何をするにも手がつかず、台所へ行っては戻り、スマートフォンをいじっては戻り、うろうろと時間をつぶすだけだった。
夕食の支度すらしていない午後8時半。夫が帰ってきた。
「ねえ、ねえ、あの子学校で倒れて、意識無くなって友達が運んで来たんだけど、全然起きないの」
「え、なに寝てんの?」
「起こすなって言われたんだけど、あまりに起きないから心配なんだけど、顔色もすごい悪いし、病院に行った方がいいのかなって」
作業着から着替える夫に後ろから不安の種をつぎつぎと吐き出す。
「起こすなって言われたんならそのままでいいんじゃね?」
「でもなんか様子がおかしいんだよ、見てみてよ」
「じゃあ後で見るよ」
「 今見てよ! もしなんかあったらあたしたち捕まっちゃうよ!」
それを言われてしまうと父親の方も返す言葉がなく、志保の寝ている部屋を覗きに行く。電気をつけてみる。
「……そんなに言うほど顔色悪くないけど」
「……え、あ、あれ……?」
母親が恐る恐る覗き込むと、帰って来た時よりは唇の色も赤く血色がよくなっていた。頬の色も真っ青がやや黄味がかるほどに戻っていた。

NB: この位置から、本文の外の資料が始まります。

-- pv_equiv track=rewrite | github.com/nohnoori/Algorithm_study | 백준/재귀/별 찍기 -10/ㄴㄹ/start.py | stars
-- ===== SOURCE A (Python) =====
-- def stars(n):
--     matrix=[]
--     for i in range(len(n)*3):
--         if i//len(n)==1:
--             matrix.append(n[i%len(n)]+" "*len(n)+n[i%len(n)])
--         else:
--             matrix.append(n[i%len(n)]*3)
--     return matrix
-- ===== SOURCE B (Python) =====
-- def stars(n):
--     top = [row * 3 for row in n]
--     mid = [row + " " * len(n) + row for row in n]
--     return top + mid + top
-- ===== Notes on version B (the rewrite author's own statement) =====
-- stated objective: simpler
-- what changed: Builds the three blocks directly (top = row*3 rows, mid = row+spaces+row rows) and concatenates them, instead of one interleaved loop over range(3*len(n)) picking the block with i//len(n) and the row with i%len(n).
import Mathlib
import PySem

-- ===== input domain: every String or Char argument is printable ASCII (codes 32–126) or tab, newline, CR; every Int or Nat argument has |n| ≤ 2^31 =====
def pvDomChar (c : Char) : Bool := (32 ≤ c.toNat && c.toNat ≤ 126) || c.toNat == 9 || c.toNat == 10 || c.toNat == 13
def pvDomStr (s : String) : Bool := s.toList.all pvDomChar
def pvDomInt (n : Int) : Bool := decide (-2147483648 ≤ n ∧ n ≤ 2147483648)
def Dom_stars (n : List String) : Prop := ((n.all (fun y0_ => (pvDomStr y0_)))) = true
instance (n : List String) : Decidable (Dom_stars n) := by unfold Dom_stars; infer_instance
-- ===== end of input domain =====

-- B builds the three blocks directly (top/mid/top) instead of A's single loop over
-- range(3*len(n)) with i//len(n) and i%len(n); return values are identical.

-- ===== PORT A =====
-- one loop over range(len(n)*3); block chosen by i//len(n), row by i%len(n)
def stars (n : List String) : List String :=
  (PySem.List.pyRange 0 (PySem.List.len n * 3) 1).foldl
    (fun matrix i =>
      if PySem.Int.floordiv i (PySem.List.len n) = 1 then
        matrix ++ [String.ofList
          ((PySem.List.pyGetD n (PySem.Int.mod i (PySem.List.len n)) "").toList
            ++ PySem.List.pyRepeat [' '] (PySem.List.len n)
            ++ (PySem.List.pyGetD n (PySem.Int.mod i (PySem.List.len n)) "").toList)]
      else
        matrix ++ [String.ofList
          (PySem.List.pyRepeat (PySem.List.pyGetD n (PySem.Int.mod i (PySem.List.len n)) "").toList 3)])
    []

-- ===== PORT B =====
-- three shaped passes over n, then concatenation
def stars_alt (n : List String) : List String :=
  let top := n.map (fun row => String.ofList (PySem.List.pyRepeat row.toList 3))
  let mid := n.map (fun row =>
    String.ofList (row.toList ++ PySem.List.pyRepeat [' '] (PySem.List.len n) ++ row.toList))
  top ++ mid ++ top

-- ===== PRECONDITION & SPEC =====
def Spec_stars (n : List String) (out : List String) : Prop := out = stars_alt n
instance (n : List String) (out : List String) : Decidable (Spec_stars n out) := by unfold Spec_stars; infer_instance

-- ===== CLAIM (what is proved, stated in full; the proofs are below) =====
def Claim_equal_stars : Prop := ∀ (n : List String), Dom_stars n → Spec_stars n (stars n)

-- ===== LEMMAS AND PROOFS =====

-- mapping g over getD-at-index along range(len) is just mapping g over the list
theorem range_map_getD {α β : Type} (xs : List α) (d : α) (g : α → β) :
    (List.range xs.length).map (fun k => g (xs.getD k d)) = xs.map g := by
  apply List.ext_getElem
  · simp
  · intro i h1 h2
    simp only [List.length_map, List.length_range] at h1
    simp [List.getD, List.getElem?_eq_getElem h1]

-- one block of A's loop: the range [c*L, c*L+L) with row index i % L produces n.map g
theorem block_map (n : List String) (c : Nat) (g : String → String) :
    (PySem.List.pyRange ((c : Int) * n.length) ((c : Int) * n.length + n.length) 1).map
      (fun i => g (PySem.List.pyGetD n (PySem.Int.mod i (n.length : Int)) "")) = n.map g := by
  rcases Nat.eq_zero_or_pos n.length with h0 | hpos
  · simp [PySem.List.pyRange_one_eq_nil, List.length_eq_zero_iff.mp h0]
  · rw [PySem.List.pyRange_one]
    have hn : ((c : Int) * n.length + n.length - (c : Int) * n.length).toNat = n.length := by
      omega
    rw [hn, List.map_map]
    rw [← range_map_getD n "" g]
    apply List.map_congr_left
    intro k hk
    rw [List.mem_range] at hk
    have hmod : PySem.Int.mod ((c : Int) * n.length + k) (n.length : Int) = (k : Int) := by
      rw [PySem.Int.mod_eq_emod_of_pos (by exact_mod_cast hpos)]
      rw [show (c : Int) * (n.length : Int) + (k : Int) = (k : Int) + (n.length : Int) * c by ring,
          Int.add_mul_emod_self_left]
      exact Int.emod_eq_of_lt (by omega) (by exact_mod_cast hk)
    simp only [Function.comp, hmod, PySem.List.pyGetD_natCast]

-- inside block c, the branch test i // L = 1 is just c = 1
theorem floordiv_in_block (L : Int) (c : Nat) (i : Int) (hL : 0 < L)
    (h1 : (c : Int) * L ≤ i) (h2 : i < (c : Int) * L + L) :
    PySem.Int.floordiv i L = (c : Int) := by
  rw [PySem.Int.floordiv_eq_ediv_of_pos hL]
  rw [show i = (i - (c : Int) * L) + (c : Int) * L by ring,
      Int.add_mul_ediv_right _ _ (ne_of_gt hL),
      Int.ediv_eq_zero_of_lt (by omega) (by omega)]
  ring

theorem stars_spec_aux (n : List String) : stars n = stars_alt n := by
  unfold stars stars_alt
  simp only [PySem.List.len_eq]
  have hsplit1 : PySem.List.pyRange 0 ((n.length : Int) * 3) 1 =
      PySem.List.pyRange 0 (n.length : Int) 1 ++
      (PySem.List.pyRange (n.length : Int) ((n.length : Int) * 2) 1 ++
       PySem.List.pyRange ((n.length : Int) * 2) ((n.length : Int) * 3) 1) := by
    rw [PySem.List.pyRange_one_append 0 ((n.length : Int)) ((n.length : Int) * 3) (by omega) (by omega),
        PySem.List.pyRange_one_append ((n.length : Int)) ((n.length : Int) * 2) ((n.length : Int) * 3) (by omega) (by omega)]
  rw [hsplit1]
  rw [List.foldl_append, List.foldl_append]
  rcases Nat.eq_zero_or_pos n.length with h0 | hpos
  · have : n = [] := List.length_eq_zero_iff.mp h0
    simp [this, PySem.List.pyRange_one_eq_nil]
  have hposI : (0 : Int) < (n.length : Int) := by exact_mod_cast hpos
  -- evaluate each of the three folds
  have hblk : ∀ (c : Nat) (acc : List String),
      (PySem.List.pyRange ((c : Int) * n.length) ((c : Int) * n.length + n.length) 1).foldl
        (fun matrix i =>
          if PySem.Int.floordiv i (n.length : Int) = 1 then
            matrix ++ [String.ofList
              ((PySem.List.pyGetD n (PySem.Int.mod i (n.length : Int)) "").toList
                ++ PySem.List.pyRepeat [' '] (n.length : Int)
                ++ (PySem.List.pyGetD n (PySem.Int.mod i (n.length : Int)) "").toList)]
          else
            matrix ++ [String.ofList
              (PySem.List.pyRepeat (PySem.List.pyGetD n (PySem.Int.mod i (n.length : Int)) "").toList 3)])
        acc
      = acc ++ n.map (fun row =>
          if (c : Int) = 1 then
            String.ofList (row.toList ++ PySem.List.pyRepeat [' '] (n.length : Int) ++ row.toList)
          else String.ofList (PySem.List.pyRepeat row.toList 3)) := by
    intro c acc
    have hcongr : (PySem.List.pyRange ((c : Int) * n.length) ((c : Int) * n.length + n.length) 1).foldl
        (fun matrix i =>
          if PySem.Int.floordiv i (n.length : Int) = 1 then
            matrix ++ [String.ofList
              ((PySem.List.pyGetD n (PySem.Int.mod i (n.length : Int)) "").toList
                ++ PySem.List.pyRepeat [' '] (n.length : Int)
                ++ (PySem.List.pyGetD n (PySem.Int.mod i (n.length : Int)) "").toList)]
          else
            matrix ++ [String.ofList
              (PySem.List.pyRepeat (PySem.List.pyGetD n (PySem.Int.mod i (n.length : Int)) "").toList 3)])
        acc
        = (PySem.List.pyRange ((c : Int) * n.length) ((c : Int) * n.length + n.length) 1).foldl
        (fun matrix i => matrix ++ [(fun s =>
          if (c : Int) = 1 then
            String.ofList (s.toList ++ PySem.List.pyRepeat [' '] (n.length : Int) ++ s.toList)
          else String.ofList (PySem.List.pyRepeat s.toList 3))
          (PySem.List.pyGetD n (PySem.Int.mod i (n.length : Int)) "")]) acc := by
      apply PySem.List.foldl_congr_mem
      intro matrix i hi
      rw [PySem.List.mem_pyRange_one] at hi
      rw [floordiv_in_block (n.length : Int) c i hposI hi.1 hi.2]
      split_ifs <;> rfl
    rw [hcongr, PySem.List.foldl_append_singleton_eq_map,
        block_map n c (fun s =>
          if (c : Int) = 1 then
            String.ofList (s.toList ++ PySem.List.pyRepeat [' '] (n.length : Int) ++ s.toList)
          else String.ofList (PySem.List.pyRepeat s.toList 3))]
  have h0' : ((0 : Nat) : Int) * (n.length : Int) = 0 := by ring
  have h1' : ((1 : Nat) : Int) * (n.length : Int) = (n.length : Int) := by ring
  have h2' : ((2 : Nat) : Int) * (n.length : Int) = (n.length : Int) * 2 := by ring
  have e0 := hblk 0 []
  have e1 := hblk 1
  have e2 := hblk 2
  rw [h0'] at e0
  simp only [zero_add] at e0
  simp only [h1'] at e1
  simp only [h2'] at e2
  have hend1 : (n.length : Int) + (n.length : Int) = (n.length : Int) * 2 := by ring
  have hend2 : (n.length : Int) * 2 + (n.length : Int) = (n.length : Int) * 3 := by ring
  rw [hend1] at e1
  rw [hend2] at e2
  rw [e0, e1, e2]
  simp

-- ===== VERDICT (by name: the statement is the Claim_ definition above) =====
theorem stars_spec : Claim_equal_stars := by
  intro n _
  unfold Spec_stars
  exact stars_spec_aux n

「なんだよ大げさなんだよ、もう少し休んでりゃよくなんだろうよ」
再び電気を消して部屋を出ていく。母親は少しだけ安心したものの、気になって気になって何度ものぞいた。
「飯は?」
「作ってない」
「はぁ? 何してんの? この時間まで何やってたわけ?」
「気になっちゃって……」
呆れた父親はこんな事なら飲んで来ればよかったとぶつぶつ文句をいい、近所の居酒屋へ出かけてしまった。
母親は食欲もなく、戸棚の中のカップラーメンを1人少しずつ食べていた。